YOUR TASK: Repeat exactly, and only, the lines of the entries below from the one with "rw [← hrest_def] at h1" through the one with "have hperm : (PySem.Set.ofList L).Perm", both ends included.

[Stored data entries]
-------
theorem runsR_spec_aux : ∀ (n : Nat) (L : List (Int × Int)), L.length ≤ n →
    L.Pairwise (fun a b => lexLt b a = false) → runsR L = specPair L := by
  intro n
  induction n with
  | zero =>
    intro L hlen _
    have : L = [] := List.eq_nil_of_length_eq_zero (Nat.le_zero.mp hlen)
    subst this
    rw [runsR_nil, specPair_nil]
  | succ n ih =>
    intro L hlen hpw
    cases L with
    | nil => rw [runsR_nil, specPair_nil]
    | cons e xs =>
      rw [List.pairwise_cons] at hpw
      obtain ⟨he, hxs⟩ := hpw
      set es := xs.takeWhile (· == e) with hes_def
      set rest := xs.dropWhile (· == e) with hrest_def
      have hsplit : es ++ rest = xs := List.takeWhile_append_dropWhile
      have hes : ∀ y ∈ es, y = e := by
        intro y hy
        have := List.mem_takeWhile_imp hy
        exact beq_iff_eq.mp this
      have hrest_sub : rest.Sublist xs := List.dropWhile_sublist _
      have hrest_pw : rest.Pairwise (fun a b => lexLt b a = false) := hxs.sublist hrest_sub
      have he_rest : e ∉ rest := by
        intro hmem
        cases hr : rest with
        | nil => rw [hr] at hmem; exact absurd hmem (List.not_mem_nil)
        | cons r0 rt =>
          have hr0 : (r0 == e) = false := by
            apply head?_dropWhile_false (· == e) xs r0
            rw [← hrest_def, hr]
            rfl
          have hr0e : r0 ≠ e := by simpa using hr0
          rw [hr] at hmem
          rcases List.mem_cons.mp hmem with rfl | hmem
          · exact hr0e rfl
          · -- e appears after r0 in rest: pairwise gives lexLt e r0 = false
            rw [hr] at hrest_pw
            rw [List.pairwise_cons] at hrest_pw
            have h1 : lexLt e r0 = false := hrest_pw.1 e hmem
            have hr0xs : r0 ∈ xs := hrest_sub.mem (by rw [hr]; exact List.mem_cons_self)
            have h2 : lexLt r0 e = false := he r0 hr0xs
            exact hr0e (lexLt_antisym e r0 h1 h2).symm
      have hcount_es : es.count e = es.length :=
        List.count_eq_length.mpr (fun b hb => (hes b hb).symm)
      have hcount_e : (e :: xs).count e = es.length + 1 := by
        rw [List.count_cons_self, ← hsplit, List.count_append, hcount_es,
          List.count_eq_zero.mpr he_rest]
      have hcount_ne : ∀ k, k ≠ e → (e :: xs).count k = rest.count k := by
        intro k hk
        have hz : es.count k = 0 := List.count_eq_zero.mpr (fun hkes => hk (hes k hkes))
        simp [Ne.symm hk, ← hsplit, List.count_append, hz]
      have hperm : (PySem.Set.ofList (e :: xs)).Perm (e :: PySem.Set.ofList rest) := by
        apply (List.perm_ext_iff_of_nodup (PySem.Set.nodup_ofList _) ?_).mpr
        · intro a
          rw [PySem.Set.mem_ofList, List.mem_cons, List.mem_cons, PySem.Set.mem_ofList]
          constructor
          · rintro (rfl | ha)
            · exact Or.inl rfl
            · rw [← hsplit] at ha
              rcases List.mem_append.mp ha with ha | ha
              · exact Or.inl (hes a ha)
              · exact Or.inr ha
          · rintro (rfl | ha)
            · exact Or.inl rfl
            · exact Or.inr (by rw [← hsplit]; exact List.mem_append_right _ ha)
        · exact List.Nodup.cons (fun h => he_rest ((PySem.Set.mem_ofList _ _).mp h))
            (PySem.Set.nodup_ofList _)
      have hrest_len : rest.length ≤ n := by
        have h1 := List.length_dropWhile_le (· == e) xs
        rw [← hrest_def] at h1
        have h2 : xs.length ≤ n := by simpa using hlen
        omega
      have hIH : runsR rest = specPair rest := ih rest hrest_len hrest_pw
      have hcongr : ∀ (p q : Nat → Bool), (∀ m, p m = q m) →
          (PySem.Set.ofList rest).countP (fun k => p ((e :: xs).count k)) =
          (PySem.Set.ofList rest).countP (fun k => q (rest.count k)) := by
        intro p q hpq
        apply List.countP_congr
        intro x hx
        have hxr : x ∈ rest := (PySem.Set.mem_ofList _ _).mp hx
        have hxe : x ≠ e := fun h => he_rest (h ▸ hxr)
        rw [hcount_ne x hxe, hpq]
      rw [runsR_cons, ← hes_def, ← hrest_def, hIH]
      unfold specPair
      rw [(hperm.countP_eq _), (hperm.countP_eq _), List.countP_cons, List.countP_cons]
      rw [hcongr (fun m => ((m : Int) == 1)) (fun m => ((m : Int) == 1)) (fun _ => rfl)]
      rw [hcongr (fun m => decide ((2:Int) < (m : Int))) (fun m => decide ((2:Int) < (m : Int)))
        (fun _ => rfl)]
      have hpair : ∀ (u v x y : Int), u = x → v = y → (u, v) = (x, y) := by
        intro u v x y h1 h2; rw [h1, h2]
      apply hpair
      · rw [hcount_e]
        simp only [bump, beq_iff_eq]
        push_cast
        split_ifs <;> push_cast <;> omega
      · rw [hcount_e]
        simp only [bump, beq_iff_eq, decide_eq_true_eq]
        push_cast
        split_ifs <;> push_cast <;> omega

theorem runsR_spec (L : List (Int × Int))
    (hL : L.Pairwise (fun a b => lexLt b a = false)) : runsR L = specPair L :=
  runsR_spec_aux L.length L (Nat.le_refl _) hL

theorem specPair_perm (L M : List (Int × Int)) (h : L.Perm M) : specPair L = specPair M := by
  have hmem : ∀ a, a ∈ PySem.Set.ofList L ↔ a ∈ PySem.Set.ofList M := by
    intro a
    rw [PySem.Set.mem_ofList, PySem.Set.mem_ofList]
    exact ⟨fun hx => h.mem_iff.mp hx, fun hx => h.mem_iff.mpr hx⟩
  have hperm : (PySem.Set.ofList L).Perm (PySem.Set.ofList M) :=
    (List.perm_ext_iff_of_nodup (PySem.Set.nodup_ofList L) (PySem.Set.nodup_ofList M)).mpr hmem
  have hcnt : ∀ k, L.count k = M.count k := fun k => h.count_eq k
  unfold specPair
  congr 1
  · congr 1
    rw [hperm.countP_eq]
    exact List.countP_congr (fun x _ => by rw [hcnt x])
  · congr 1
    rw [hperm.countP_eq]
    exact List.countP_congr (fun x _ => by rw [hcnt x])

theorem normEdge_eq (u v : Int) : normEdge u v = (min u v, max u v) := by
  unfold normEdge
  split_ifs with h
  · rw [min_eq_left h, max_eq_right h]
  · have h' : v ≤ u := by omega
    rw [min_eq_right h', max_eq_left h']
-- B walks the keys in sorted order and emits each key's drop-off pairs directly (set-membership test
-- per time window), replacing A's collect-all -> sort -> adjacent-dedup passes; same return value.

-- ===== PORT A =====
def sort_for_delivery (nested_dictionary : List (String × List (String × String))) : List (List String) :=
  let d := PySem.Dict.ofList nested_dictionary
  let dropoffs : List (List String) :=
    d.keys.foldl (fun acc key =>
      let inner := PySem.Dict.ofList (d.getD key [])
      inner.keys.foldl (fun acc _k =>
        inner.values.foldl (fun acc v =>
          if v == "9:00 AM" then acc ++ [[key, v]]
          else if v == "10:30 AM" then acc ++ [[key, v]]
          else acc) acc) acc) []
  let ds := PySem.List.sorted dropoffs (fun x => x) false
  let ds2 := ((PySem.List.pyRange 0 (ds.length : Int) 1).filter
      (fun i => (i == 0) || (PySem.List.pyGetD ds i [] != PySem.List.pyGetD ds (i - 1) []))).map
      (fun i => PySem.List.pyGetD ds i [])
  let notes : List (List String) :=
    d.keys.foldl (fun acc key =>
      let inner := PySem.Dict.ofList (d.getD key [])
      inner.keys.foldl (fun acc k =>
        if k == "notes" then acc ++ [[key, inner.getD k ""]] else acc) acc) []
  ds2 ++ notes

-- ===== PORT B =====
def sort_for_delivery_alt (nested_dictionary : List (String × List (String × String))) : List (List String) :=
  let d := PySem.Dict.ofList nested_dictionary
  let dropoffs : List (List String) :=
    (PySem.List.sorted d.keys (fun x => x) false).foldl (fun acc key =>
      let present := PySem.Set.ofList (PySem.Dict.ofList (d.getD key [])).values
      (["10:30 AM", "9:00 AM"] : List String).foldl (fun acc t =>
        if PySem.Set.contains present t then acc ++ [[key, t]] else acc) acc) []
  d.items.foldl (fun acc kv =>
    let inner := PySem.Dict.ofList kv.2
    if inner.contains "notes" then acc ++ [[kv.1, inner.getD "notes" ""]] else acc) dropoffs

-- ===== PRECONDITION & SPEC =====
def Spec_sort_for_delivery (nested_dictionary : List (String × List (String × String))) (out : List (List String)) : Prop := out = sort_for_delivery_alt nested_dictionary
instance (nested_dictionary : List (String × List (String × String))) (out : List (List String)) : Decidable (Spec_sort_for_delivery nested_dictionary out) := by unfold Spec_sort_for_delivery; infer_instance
-------
ANSWER SPACE:
        rw [← hrest_def] at h1
        have h2 : xs.length ≤ n := by simpa using hlen
        omega
      have hIH : runsR rest = specPair rest := ih rest hrest_len hrest_pw
      have hcongr : ∀ (p q : Nat → Bool), (∀ m, p m = q m) →
          (PySem.Set.ofList rest).countP (fun k => p ((e :: xs).count k)) =
          (PySem.Set.ofList rest).countP (fun k => q (rest.count k)) := by
        intro p q hpq
        apply List.countP_congr
        intro x hx
        have hxr : x ∈ rest := (PySem.Set.mem_ofList _ _).mp hx
        have hxe : x ≠ e := fun h => he_rest (h ▸ hxr)
        rw [hcount_ne x hxe, hpq]
      rw [runsR_cons, ← hes_def, ← hrest_def, hIH]
      unfold specPair
      rw [(hperm.countP_eq _), (hperm.countP_eq _), List.countP_cons, List.countP_cons]
      rw [hcongr (fun m => ((m : Int) == 1)) (fun m => ((m : Int) == 1)) (fun _ => rfl)]
      rw [hcongr (fun m => decide ((2:Int) < (m : Int))) (fun m => decide ((2:Int) < (m : Int)))
        (fun _ => rfl)]
      have hpair : ∀ (u v x y : Int), u = x → v = y → (u, v) = (x, y) := by
        intro u v x y h1 h2; rw [h1, h2]
      apply hpair
      · rw [hcount_e]
        simp only [bump, beq_iff_eq]
        push_cast
        split_ifs <;> push_cast <;> omega
      · rw [hcount_e]
        simp only [bump, beq_iff_eq, decide_eq_true_eq]
        push_cast
        split_ifs <;> push_cast <;> omega

theorem runsR_spec (L : List (Int × Int))
    (hL : L.Pairwise (fun a b => lexLt b a = false)) : runsR L = specPair L :=
  runsR_spec_aux L.length L (Nat.le_refl _) hL

theorem specPair_perm (L M : List (Int × Int)) (h : L.Perm M) : specPair L = specPair M := by
  have hmem : ∀ a, a ∈ PySem.Set.ofList L ↔ a ∈ PySem.Set.ofList M := by
    intro a
    rw [PySem.Set.mem_ofList, PySem.Set.mem_ofList]
    exact ⟨fun hx => h.mem_iff.mp hx, fun hx => h.mem_iff.mpr hx⟩
  have hperm : (PySem.Set.ofList L).Perm (PySem.Set.ofList M) :=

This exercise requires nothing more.